:: Aim of the task ::
Go through the entries below from the first line and output each one exactly, up to and including the line with "instance (countries : List String) : Decidable".
=== Begin Enclosure ===
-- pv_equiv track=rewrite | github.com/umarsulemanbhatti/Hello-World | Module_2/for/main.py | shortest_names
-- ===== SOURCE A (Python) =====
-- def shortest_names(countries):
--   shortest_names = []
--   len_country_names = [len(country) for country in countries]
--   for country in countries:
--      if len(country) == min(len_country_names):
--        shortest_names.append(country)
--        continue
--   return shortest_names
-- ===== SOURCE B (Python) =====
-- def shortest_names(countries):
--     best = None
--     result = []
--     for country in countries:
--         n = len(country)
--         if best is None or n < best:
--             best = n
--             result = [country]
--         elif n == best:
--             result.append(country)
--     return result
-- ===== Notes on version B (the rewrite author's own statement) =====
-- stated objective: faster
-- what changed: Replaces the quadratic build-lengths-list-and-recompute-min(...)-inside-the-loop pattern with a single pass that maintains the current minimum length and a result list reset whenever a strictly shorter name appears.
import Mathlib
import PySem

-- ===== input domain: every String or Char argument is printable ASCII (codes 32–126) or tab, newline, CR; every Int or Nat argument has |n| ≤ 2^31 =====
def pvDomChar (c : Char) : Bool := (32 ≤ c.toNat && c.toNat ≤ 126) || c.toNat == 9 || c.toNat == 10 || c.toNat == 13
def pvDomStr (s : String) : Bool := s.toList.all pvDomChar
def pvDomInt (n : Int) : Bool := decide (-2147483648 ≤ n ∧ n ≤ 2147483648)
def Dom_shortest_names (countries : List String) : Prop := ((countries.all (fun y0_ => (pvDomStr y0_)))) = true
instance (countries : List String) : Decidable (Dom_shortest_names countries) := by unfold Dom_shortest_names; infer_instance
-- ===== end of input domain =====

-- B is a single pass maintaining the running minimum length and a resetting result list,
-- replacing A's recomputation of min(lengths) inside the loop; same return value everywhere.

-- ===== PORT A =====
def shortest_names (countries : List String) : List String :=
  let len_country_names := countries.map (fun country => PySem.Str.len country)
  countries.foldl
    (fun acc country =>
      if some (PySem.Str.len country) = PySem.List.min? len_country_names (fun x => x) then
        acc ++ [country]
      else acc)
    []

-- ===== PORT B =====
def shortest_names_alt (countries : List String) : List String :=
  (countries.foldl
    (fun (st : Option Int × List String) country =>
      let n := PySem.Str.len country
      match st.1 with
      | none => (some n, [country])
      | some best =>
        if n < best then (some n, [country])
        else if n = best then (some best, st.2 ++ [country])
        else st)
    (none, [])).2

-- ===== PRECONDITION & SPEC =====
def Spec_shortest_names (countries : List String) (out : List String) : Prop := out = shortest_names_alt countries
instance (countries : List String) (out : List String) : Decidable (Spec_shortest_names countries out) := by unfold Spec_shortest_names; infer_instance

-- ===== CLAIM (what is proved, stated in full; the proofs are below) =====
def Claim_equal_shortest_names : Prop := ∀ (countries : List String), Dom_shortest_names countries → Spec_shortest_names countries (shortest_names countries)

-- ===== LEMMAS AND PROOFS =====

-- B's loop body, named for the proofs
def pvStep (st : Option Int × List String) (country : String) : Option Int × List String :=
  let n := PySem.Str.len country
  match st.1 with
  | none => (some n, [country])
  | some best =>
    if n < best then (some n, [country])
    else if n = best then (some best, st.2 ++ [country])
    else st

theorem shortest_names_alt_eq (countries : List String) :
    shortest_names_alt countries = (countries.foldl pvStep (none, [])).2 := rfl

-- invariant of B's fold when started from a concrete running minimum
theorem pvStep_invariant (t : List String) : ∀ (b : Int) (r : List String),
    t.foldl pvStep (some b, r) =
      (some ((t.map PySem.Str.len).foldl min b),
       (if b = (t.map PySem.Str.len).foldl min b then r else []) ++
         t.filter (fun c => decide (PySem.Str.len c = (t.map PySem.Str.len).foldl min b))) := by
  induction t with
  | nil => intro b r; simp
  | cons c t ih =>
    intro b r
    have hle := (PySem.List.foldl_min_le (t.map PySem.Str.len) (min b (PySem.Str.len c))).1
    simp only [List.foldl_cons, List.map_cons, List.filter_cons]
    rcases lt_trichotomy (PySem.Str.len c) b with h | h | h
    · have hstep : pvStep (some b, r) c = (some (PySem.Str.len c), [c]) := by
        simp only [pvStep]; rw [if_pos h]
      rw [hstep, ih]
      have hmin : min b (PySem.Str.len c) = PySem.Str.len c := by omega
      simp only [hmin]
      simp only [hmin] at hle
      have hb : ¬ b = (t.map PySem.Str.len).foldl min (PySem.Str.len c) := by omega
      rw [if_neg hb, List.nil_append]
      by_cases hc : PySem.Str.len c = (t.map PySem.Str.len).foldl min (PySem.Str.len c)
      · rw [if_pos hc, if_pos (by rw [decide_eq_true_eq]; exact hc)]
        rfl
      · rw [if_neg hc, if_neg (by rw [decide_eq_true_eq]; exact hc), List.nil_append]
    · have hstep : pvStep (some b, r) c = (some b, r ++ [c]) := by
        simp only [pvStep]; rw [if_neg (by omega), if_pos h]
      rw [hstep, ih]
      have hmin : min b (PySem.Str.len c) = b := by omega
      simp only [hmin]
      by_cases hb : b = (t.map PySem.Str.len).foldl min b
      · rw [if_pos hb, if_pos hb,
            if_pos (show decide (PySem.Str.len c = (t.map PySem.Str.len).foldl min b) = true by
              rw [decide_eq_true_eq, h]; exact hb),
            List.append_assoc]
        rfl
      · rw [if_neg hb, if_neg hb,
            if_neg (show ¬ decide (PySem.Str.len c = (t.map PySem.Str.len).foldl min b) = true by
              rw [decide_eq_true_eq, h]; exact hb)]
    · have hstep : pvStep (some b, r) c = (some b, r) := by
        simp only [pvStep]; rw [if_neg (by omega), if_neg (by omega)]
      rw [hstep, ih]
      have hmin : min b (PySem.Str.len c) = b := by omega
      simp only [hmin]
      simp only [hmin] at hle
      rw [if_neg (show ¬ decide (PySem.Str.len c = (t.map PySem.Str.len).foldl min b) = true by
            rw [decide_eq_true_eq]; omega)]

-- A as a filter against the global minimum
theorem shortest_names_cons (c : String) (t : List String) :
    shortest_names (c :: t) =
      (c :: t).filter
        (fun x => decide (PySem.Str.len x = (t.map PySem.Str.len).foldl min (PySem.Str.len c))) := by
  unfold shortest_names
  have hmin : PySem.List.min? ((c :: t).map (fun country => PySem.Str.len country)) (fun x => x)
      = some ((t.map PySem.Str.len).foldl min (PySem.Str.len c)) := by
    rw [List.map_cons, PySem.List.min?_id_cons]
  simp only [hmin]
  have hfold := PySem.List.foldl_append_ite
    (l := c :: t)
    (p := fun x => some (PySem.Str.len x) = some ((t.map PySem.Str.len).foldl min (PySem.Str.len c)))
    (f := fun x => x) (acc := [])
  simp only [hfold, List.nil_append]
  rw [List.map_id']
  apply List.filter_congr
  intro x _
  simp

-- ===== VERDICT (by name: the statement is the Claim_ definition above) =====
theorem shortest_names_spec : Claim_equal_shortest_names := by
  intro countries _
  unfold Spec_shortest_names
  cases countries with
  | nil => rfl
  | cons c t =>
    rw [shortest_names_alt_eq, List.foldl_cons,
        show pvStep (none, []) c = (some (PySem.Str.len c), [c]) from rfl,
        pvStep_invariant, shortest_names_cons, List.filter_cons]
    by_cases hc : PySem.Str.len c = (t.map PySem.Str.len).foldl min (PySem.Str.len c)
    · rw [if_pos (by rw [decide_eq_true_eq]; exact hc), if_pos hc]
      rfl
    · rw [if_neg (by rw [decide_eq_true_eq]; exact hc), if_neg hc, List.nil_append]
=== End Enclosure ===
:: Solution for this exercise ::
-- pv_equiv track=rewrite | github.com/umarsulemanbhatti/Hello-World | Module_2/for/main.py | shortest_names
-- ===== SOURCE A (Python) =====
-- def shortest_names(countries):
--   shortest_names = []
--   len_country_names = [len(country) for country in countries]
--   for country in countries:
--      if len(country) == min(len_country_names):
--        shortest_names.append(country)
--        continue
--   return shortest_names
-- ===== SOURCE B (Python) =====
-- def shortest_names(countries):
--     best = None
--     result = []
--     for country in countries:
--         n = len(country)
--         if best is None or n < best:
--             best = n
--             result = [country]
--         elif n == best:
--             result.append(country)
--     return result
-- ===== Notes on version B (the rewrite author's own statement) =====
-- stated objective: faster
-- what changed: Replaces the quadratic build-lengths-list-and-recompute-min(...)-inside-the-loop pattern with a single pass that maintains the current minimum length and a result list reset whenever a strictly shorter name appears.
import Mathlib
import PySem

-- ===== input domain: every String or Char argument is printable ASCII (codes 32–126) or tab, newline, CR; every Int or Nat argument has |n| ≤ 2^31 =====
def pvDomChar (c : Char) : Bool := (32 ≤ c.toNat && c.toNat ≤ 126) || c.toNat == 9 || c.toNat == 10 || c.toNat == 13
def pvDomStr (s : String) : Bool := s.toList.all pvDomChar
def pvDomInt (n : Int) : Bool := decide (-2147483648 ≤ n ∧ n ≤ 2147483648)
def Dom_shortest_names (countries : List String) : Prop := ((countries.all (fun y0_ => (pvDomStr y0_)))) = true
instance (countries : List String) : Decidable (Dom_shortest_names countries) := by unfold Dom_shortest_names; infer_instance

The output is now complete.